To do this I'll talk about the torque, $T$, on the rotating system. This is a function of $\theta$ and it has two components: $T(\theta) = T_W(\theta) + T_G(\theta)$: $T_W$ is from the wire (and is given above) and $T_G$ is the gravitational component.
If there is an equilibrium position, say $\theta_E$ then $T(\theta_E) = 0$: the condition for equilibrium is that there must be no net torque.
For the equilibrium position to be stable then in some interval around $\theta_E$, $dT/d\theta \lt 0$. What this means is that if $\theta$ is slightly more than $\theta_E$ then the torque will pull it back & similarly the other way around.
For the motion around $\theta_E$ to be SHM then, in a small interval around $\theta_E$ the torque must look like $T(\theta) = 0 - \alpha(\theta - \theta_E) + \text{higher-order terms}$. So long as $\theta - \theta_E$ is small we can ignore the higher-order terms and then the motion is SHM.
First of all, there is at least one equilibrium position. This can be seen by considering the two limits $\theta \to 0$ and $\theta \to \pi$: these correspond to the cases where the masses are brought very close together at the limits of the swing. In both these cases $T_G$ becomes large and will dominate $T$:
- when $\theta \to 0$ then $T$ is large and negative;
- when $\theta \to \pi$ then $T$ is large and positive.
But $T$ is continuous in $(0, \pi)$ and so there must be at least one zero in that interval. Thus there is at least one equilibrium position: call it $\theta_E$.
So now we can write an expression for the torque at $\theta_E$ in terms of a Taylor expansion of $T_G$ and an explicit expression for $T_W$.
$$
\begin{aligned}
T(\theta) &= T_W(\theta) + T_G(\theta)\\
&= -\kappa(\theta_E - \theta_0) - \kappa(\theta - \theta_E)\\
&\quad + T_G(\theta_E) + T_{G,1}(\theta - \theta_E)
+ T_{G,2}(\theta - \theta_E)^2 + O((\theta - \theta_E)^3))\\
&= -\kappa(\theta_E - \theta_0) + T_G(\theta_E)\\
&\quad + (-\kappa + T_{G,1})(\theta - \theta_E)\\
&\quad + T_{G,2}(\theta - \theta_E)^2\\
&\quad + O((\theta - \theta_E)^3))
\end{aligned}
$$
where $T_{G,n}$ means the $n$th coefficient of the Taylor expansion of $T_G$ about $\theta_E$.
So, OK, since we know this is an equilibrium position we know that $-\kappa(\theta_E - \theta_0) + T_G(\theta_E) = 0$: if that's not true then it's not equilibrium. So we're left with
$$
\begin{aligned}
T(\theta) &= (-\kappa + T_{G,1})(\theta - \theta_E)\\
&\quad + T_{G,2}(\theta - \theta_E)^2\\
&\quad + O((\theta - \theta_E)^3))
\end{aligned}
$$
So this looks almost right: if $(\theta - \theta_E)$ is small then the term in $(\theta - \theta_E)^2$ can be ignored and the motion looks like SHM. The problem is that we don't know what $T_{G,1}$ is: it might be just the right value to cancel out the term from the wire's torque, in which case we can't ignore the $(\theta - \theta_E)^2$ term (and the equilibrium is not stable, unless that term too is zero and the first non-zero term is an odd-order one).

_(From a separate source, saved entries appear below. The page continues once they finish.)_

-- pv_equiv track=rewrite | github.com/Scottbae37/playground | python/algo/impl_1668.py | asce_cnt
-- ===== SOURCE A (Python) =====
-- def asce_cnt(l):
--     ans = 1
--     start = l[0]
--     for v in l[1:]:
--         if start < v:
--             ans += 1
--         start = max(start, v)
--     return ans
-- ===== SOURCE B (Python) =====
-- def asce_cnt(l):
--     # Count "leaders": elements strictly greater than every element before them.
--     # The first element is vacuously a leader, matching A's initial ans = 1.
--     return sum(1 for i, v in enumerate(l) if all(u < v for u in l[:i]))
-- ===== Notes on version B (the rewrite author's own statement) =====
-- stated objective: alternative
-- what changed: A keeps a running maximum and a counter in one stateful pass; B has no running state and instead counts, per position, whether the element strictly exceeds every earlier element (a left-to-right leaders count over prefixes).
-- outside the precondition, e.g. on asce_cnt([]): A raises IndexError, B returns 0
import Mathlib
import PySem

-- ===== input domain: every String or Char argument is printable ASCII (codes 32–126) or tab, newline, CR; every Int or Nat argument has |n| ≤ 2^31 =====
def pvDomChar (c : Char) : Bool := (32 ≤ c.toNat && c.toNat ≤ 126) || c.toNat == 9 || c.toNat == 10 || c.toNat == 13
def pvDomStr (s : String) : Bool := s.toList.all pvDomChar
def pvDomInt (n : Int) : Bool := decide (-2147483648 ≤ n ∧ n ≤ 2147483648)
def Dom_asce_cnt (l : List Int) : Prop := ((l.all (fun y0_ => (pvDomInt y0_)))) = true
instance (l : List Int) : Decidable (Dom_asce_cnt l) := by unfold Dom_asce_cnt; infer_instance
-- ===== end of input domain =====

-- B replaces A's single stateful pass (running maximum + counter) by a stateless
-- per-position count of "leaders" (elements strictly above every earlier element).

-- ===== PORT A =====
def asce_cnt (l : List Int) : Int :=
  match PySem.List.pyGet? l 0 with
  | none => 0  -- the initial subscript raises IndexError on an empty list; excluded by Pre_asce_cnt
  | some start =>
    ((PySem.List.slice l (some 1) none).foldl
      (fun (st : Int × Int) v => (if st.2 < v then st.1 + 1 else st.1, max st.2 v))
      (1, start)).1

-- ===== PORT B =====
def asce_cnt_alt (l : List Int) : Int :=
  (PySem.List.enumerate l).foldl
    (fun acc p =>
      acc + (if (PySem.List.slice l (some 0) (some p.1)).all (fun u => decide (u < p.2)) then 1 else 0))
    0

-- ===== PRECONDITION & SPEC =====
-- Pre_ excludes exactly the empty list, on which A's initial subscript raises IndexError.
def Pre_asce_cnt (l : List Int) : Prop := l ≠ []
instance (l : List Int) : Decidable (Pre_asce_cnt l) := by unfold Pre_asce_cnt; infer_instance
def pvWitness_asce_cnt : List Int := [3, 1, 4, 4, 5]

def Spec_asce_cnt (l : List Int) (out : Int) : Prop := out = asce_cnt_alt l
instance (l : List Int) (out : Int) : Decidable (Spec_asce_cnt l out) := by unfold Spec_asce_cnt; infer_instance

-- ===== CLAIM (what is proved, stated in full; the proofs are below) =====
def Claim_equal_asce_cnt : Prop := ∀ (l : List Int), Dom_asce_cnt l → Pre_asce_cnt l → Spec_asce_cnt l (asce_cnt l)

-- ===== LEMMAS AND PROOFS =====

-- Common reference value: count of strict increases of the running maximum m over the list.
def gAux (m : Int) : List Int → Int
  | [] => 0
  | v :: vs => (if m < v then 1 else 0) + gAux (max m v) vs

theorem lemA (xs : List Int) : ∀ (a m : Int),
    (xs.foldl (fun (st : Int × Int) v => (if st.2 < v then st.1 + 1 else st.1, max st.2 v)) (a, m)).1
      = a + gAux m xs := by
  induction xs with
  | nil => intro a m; simp [gAux]
  | cons v vs ih =>
    intro a m
    simp only [List.foldl_cons, gAux, ih]
    split <;> omega

theorem lemB (l : List Int) : ∀ (xs pre : List Int) (m a : Int),
    pre ++ xs = l →
    (∀ w : Int, (pre.all (fun u => decide (u < w)) = true) ↔ m < w) →
    ((PySem.List.enumerate xs ((pre.length : Int))).foldl
      (fun acc p =>
        acc + (if (PySem.List.slice l (some 0) (some p.1)).all (fun u => decide (u < p.2)) then 1 else 0))
      a) = a + gAux m xs := by
  intro xs
  induction xs with
  | nil => intro pre m a _ _; simp [PySem.List.enumerate, gAux]
  | cons v vs ih =>
    intro pre m a hl hall
    rw [PySem.List.enumerate_cons]
    simp only [List.foldl_cons]
    have hslice : PySem.List.slice l (some 0) (some ((pre.length : Int)))
        = (l.drop (0:Int).toNat).take ((pre.length : Int).toNat - (0:Int).toNat) :=
      PySem.List.slice_toNat l (by omega) (by positivity)
    have htake : PySem.List.slice l (some 0) (some ((pre.length : Int))) = pre := by
      rw [hslice, ← hl]; simp
    rw [htake]
    have hcond : (pre.all (fun u => decide (u < v)) = true) ↔ m < v := hall v
    have hstep : ((pre.length : Int) + 1) = (((pre ++ [v]).length : Nat) : Int) := by
      simp
    rw [hstep]
    rw [ih (pre ++ [v]) (max m v) _ (by simpa using hl)
      (by intro w; simp only [List.all_append, List.all_cons, List.all_nil,
            Bool.and_eq_true, decide_eq_true_eq, and_true]
          rw [hall w]
          constructor
          · rintro ⟨h1, h2⟩; omega
          · intro h; constructor <;> omega)]
    simp only [gAux]
    by_cases h : m < v
    · rw [if_pos h, if_pos (by rwa [hcond])]; ring
    · rw [if_neg h, if_neg (by rw [hcond]; exact h)]; ring

theorem main_eq (x : Int) (xs : List Int) : asce_cnt (x :: xs) = asce_cnt_alt (x :: xs) := by
  have hA : asce_cnt (x :: xs) = 1 + gAux x xs := by
    unfold asce_cnt
    simp only [PySem.List.pyGet?, PySem.List.pyIdx?]
    norm_num
    rw [PySem.List.slice_from _ (by omega)]
    simpa using lemA xs 1 x
  have hB : asce_cnt_alt (x :: xs) = 1 + gAux x xs := by
    unfold asce_cnt_alt
    rw [PySem.List.enumerate_cons]
    simp only [List.foldl_cons]
    have h0 : PySem.List.slice (x :: xs) (some 0) (some 0) = ([] : List Int) := by
      rw [PySem.List.slice_toNat _ (by omega) (by omega)]; simp
    rw [h0, if_pos (show (List.all ([] : List Int) fun u => decide (u < x)) = true from rfl)]
    simp only [zero_add]
    have h1 := lemB (x :: xs) xs [x] x 1 rfl (by intro w; simp)
    simpa using h1
  rw [hA, hB]

-- ===== VERDICT (by name: the statement is the Claim_ definition above) =====
theorem asce_cnt_spec : Claim_equal_asce_cnt := by
  intro l _ hpre
  match l with
  | [] => exact absurd rfl hpre
  | x :: xs => exact main_eq x xs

OK, so now the handwavy bit: $T_{G,1} = 0$. Here's why: if you consider the system without the torque from the wire (so make the wire infinitely thin, or use some frictionless bearing or something) then it's clear that there is only an unstable equilibrium position, at $\theta = \pi/2$ (ie with the moving masses at 90 degrees to the static ones). Any perturbation from this position will cause the masses to swing towards each other, one way or the other. That means that there can't be a first-order term for the gravititional torque, because if there was there'd be a stable equilibrium.

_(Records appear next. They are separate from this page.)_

-- pv_equiv track=rewrite | github.com/anatolyburtsev/advent-of-code | 2024/day3/main.py | filter_enables_muls
-- ===== SOURCE A (Python) =====
-- from typing import List
--
-- def filter_enables_muls(expressions: List[str]) -> List[str]:
--     is_enabled = True
--     result = []
--     for expr in expressions:
--         match expr:
--             case 'don\'t()':
--                 is_enabled = False
--             case 'do()':
--                 is_enabled = True
--             case _:
--                 if is_enabled:
--                     result.append(expr)
--     return result
-- ===== SOURCE B (Python) =====
-- from typing import List
--
-- def filter_enables_muls(expressions: List[str]) -> List[str]:
--     # Pass 1: record the toggle state at each position.
--     states = []
--     flag = True
--     for expr in expressions:
--         if expr == "don't()":
--             flag = False
--         elif expr == 'do()':
--             flag = True
--         states.append(flag)
--     # Pass 2: select enabled expressions that are not marker strings.
--     return [e for e, s in zip(expressions, states)
--             if s and e != "don't()" and e != 'do()']
-- ===== Notes on version B (the rewrite author's own statement) =====
-- stated objective: alternative
-- what changed: Replaces the single interleaved loop (toggle flag + conditional append) with two separate passes: first build a parallel list of per-position toggle states, then select expressions by zipping with that state table and filtering out the two marker strings.
import Mathlib
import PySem

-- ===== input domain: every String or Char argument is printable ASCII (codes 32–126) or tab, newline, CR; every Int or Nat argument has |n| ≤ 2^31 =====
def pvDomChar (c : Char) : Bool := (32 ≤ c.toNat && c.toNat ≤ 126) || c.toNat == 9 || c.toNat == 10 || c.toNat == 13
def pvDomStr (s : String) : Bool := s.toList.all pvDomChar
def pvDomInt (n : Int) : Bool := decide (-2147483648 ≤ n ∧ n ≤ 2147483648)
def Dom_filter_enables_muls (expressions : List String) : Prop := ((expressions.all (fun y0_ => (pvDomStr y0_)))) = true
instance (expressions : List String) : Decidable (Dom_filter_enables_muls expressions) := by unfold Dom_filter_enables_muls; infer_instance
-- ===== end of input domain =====

-- B replaces A's single interleaved loop with a state-table pass followed by a selection pass (alternative decomposition, same cost).

-- ===== PORT A =====
-- A: one loop carrying (is_enabled, result); markers flip the flag, other strings append when enabled.
def filter_enables_muls (expressions : List String) : List String :=
  (expressions.foldl
    (fun (st : Bool × List String) expr =>
      if expr = "don't()" then (false, st.2)
      else if expr = "do()" then (true, st.2)
      else if st.1 then (st.1, st.2 ++ [expr]) else st)
    (true, [])).2

-- ===== PORT B =====
-- B pass 1: build the parallel list of per-position toggle states (loop appends the updated flag).
def pvStates (expressions : List String) : List Bool :=
  (expressions.foldl
    (fun (st : Bool × List Bool) expr =>
      let flag := if expr = "don't()" then false else if expr = "do()" then true else st.1
      (flag, st.2 ++ [flag]))
    (true, [])).2

-- B pass 2: zip with the states and keep enabled non-marker expressions.
def filter_enables_muls_alt (expressions : List String) : List String :=
  ((expressions.zip (pvStates expressions)).filter
    (fun p => p.2 && p.1 ≠ "don't()" && p.1 ≠ "do()")).map Prod.fst

-- ===== PRECONDITION & SPEC =====
def Spec_filter_enables_muls (expressions : List String) (out : List String) : Prop := out = filter_enables_muls_alt expressions
instance (expressions : List String) (out : List String) : Decidable (Spec_filter_enables_muls expressions out) := by unfold Spec_filter_enables_muls; infer_instance

-- ===== CLAIM (what is proved, stated in full; the proofs are below) =====
def Claim_equal_filter_enables_muls : Prop := ∀ (expressions : List String), Dom_filter_enables_muls expressions → Spec_filter_enables_muls expressions (filter_enables_muls expressions)

-- ===== LEMMAS AND PROOFS =====

-- recursive characterisation of A's loop result from an arbitrary flag
def aGo (b : Bool) : List String → List String
  | [] => []
  | x :: xs =>
    if x = "don't()" then aGo false xs
    else if x = "do()" then aGo true xs
    else if b then x :: aGo b xs else aGo b xs

-- recursive characterisation of B's state list from an arbitrary flag
def sGo (b : Bool) : List String → List Bool
  | [] => []
  | x :: xs =>
    let f := if x = "don't()" then false else if x = "do()" then true else b
    f :: sGo f xs

theorem foldlA_eq (b : Bool) (acc : List String) (xs : List String) :
    (xs.foldl
      (fun (st : Bool × List String) expr =>
        if expr = "don't()" then (false, st.2)
        else if expr = "do()" then (true, st.2)
        else if st.1 then (st.1, st.2 ++ [expr]) else st)
      (b, acc)).2 = acc ++ aGo b xs := by
  induction xs generalizing b acc with
  | nil => simp [aGo]
  | cons x xs ih =>
    simp only [List.foldl_cons, aGo]
    by_cases h1 : x = "don't()"
    · simp [h1, ih]
    · by_cases h2 : x = "do()"
      · simp [h2, ih]
      · cases b <;> simp [h1, h2, ih]

theorem foldlS_eq (b : Bool) (acc : List Bool) (xs : List String) :
    (xs.foldl
      (fun (st : Bool × List Bool) expr =>
        let flag := if expr = "don't()" then false else if expr = "do()" then true else st.1
        (flag, st.2 ++ [flag]))
      (b, acc)).2 = acc ++ sGo b xs := by
  induction xs generalizing b acc with
  | nil => simp [sGo]
  | cons x xs ih =>
    rw [List.foldl_cons]
    refine (ih _ _).trans ?_
    by_cases h1 : x = "don't()"
    · simp [sGo, h1]
    · by_cases h2 : x = "do()" <;> simp [sGo, h1, h2]

theorem aGo_eq_filter (b : Bool) (xs : List String) :
    aGo b xs = ((xs.zip (sGo b xs)).filter
      (fun p => p.2 && p.1 ≠ "don't()" && p.1 ≠ "do()")).map Prod.fst := by
  induction xs generalizing b with
  | nil => simp [aGo, sGo]
  | cons x xs ih =>
    simp only [aGo, sGo, List.zip_cons_cons, List.filter_cons]
    by_cases h1 : x = "don't()"
    · simp [h1, ih]
    · by_cases h2 : x = "do()"
      · simp [h2, ih]
      · cases b <;> simp [h1, h2, ih]

-- ===== VERDICT (by name: the statement is the Claim_ definition above) =====
theorem filter_enables_muls_spec : Claim_equal_filter_enables_muls := by
  intro expressions _
  unfold Spec_filter_enables_muls filter_enables_muls filter_enables_muls_alt pvStates
  rw [foldlA_eq, foldlS_eq]
  simpa using aGo_eq_filter true expressions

So, given that bit of handwaving we can write an expression for $T$ around $\theta_E$ as:
$$
\begin{aligned}
T(\theta) &= -\kappa (\theta - \theta_E)\\
&\quad + O((\theta - \theta_E)^2)
\end{aligned}
$$
And we're done: this is an equilibrium position, it's stable, and motion around it is simple-harmonic for small perturbations. And we can use the period of that motion to determine $\kappa$.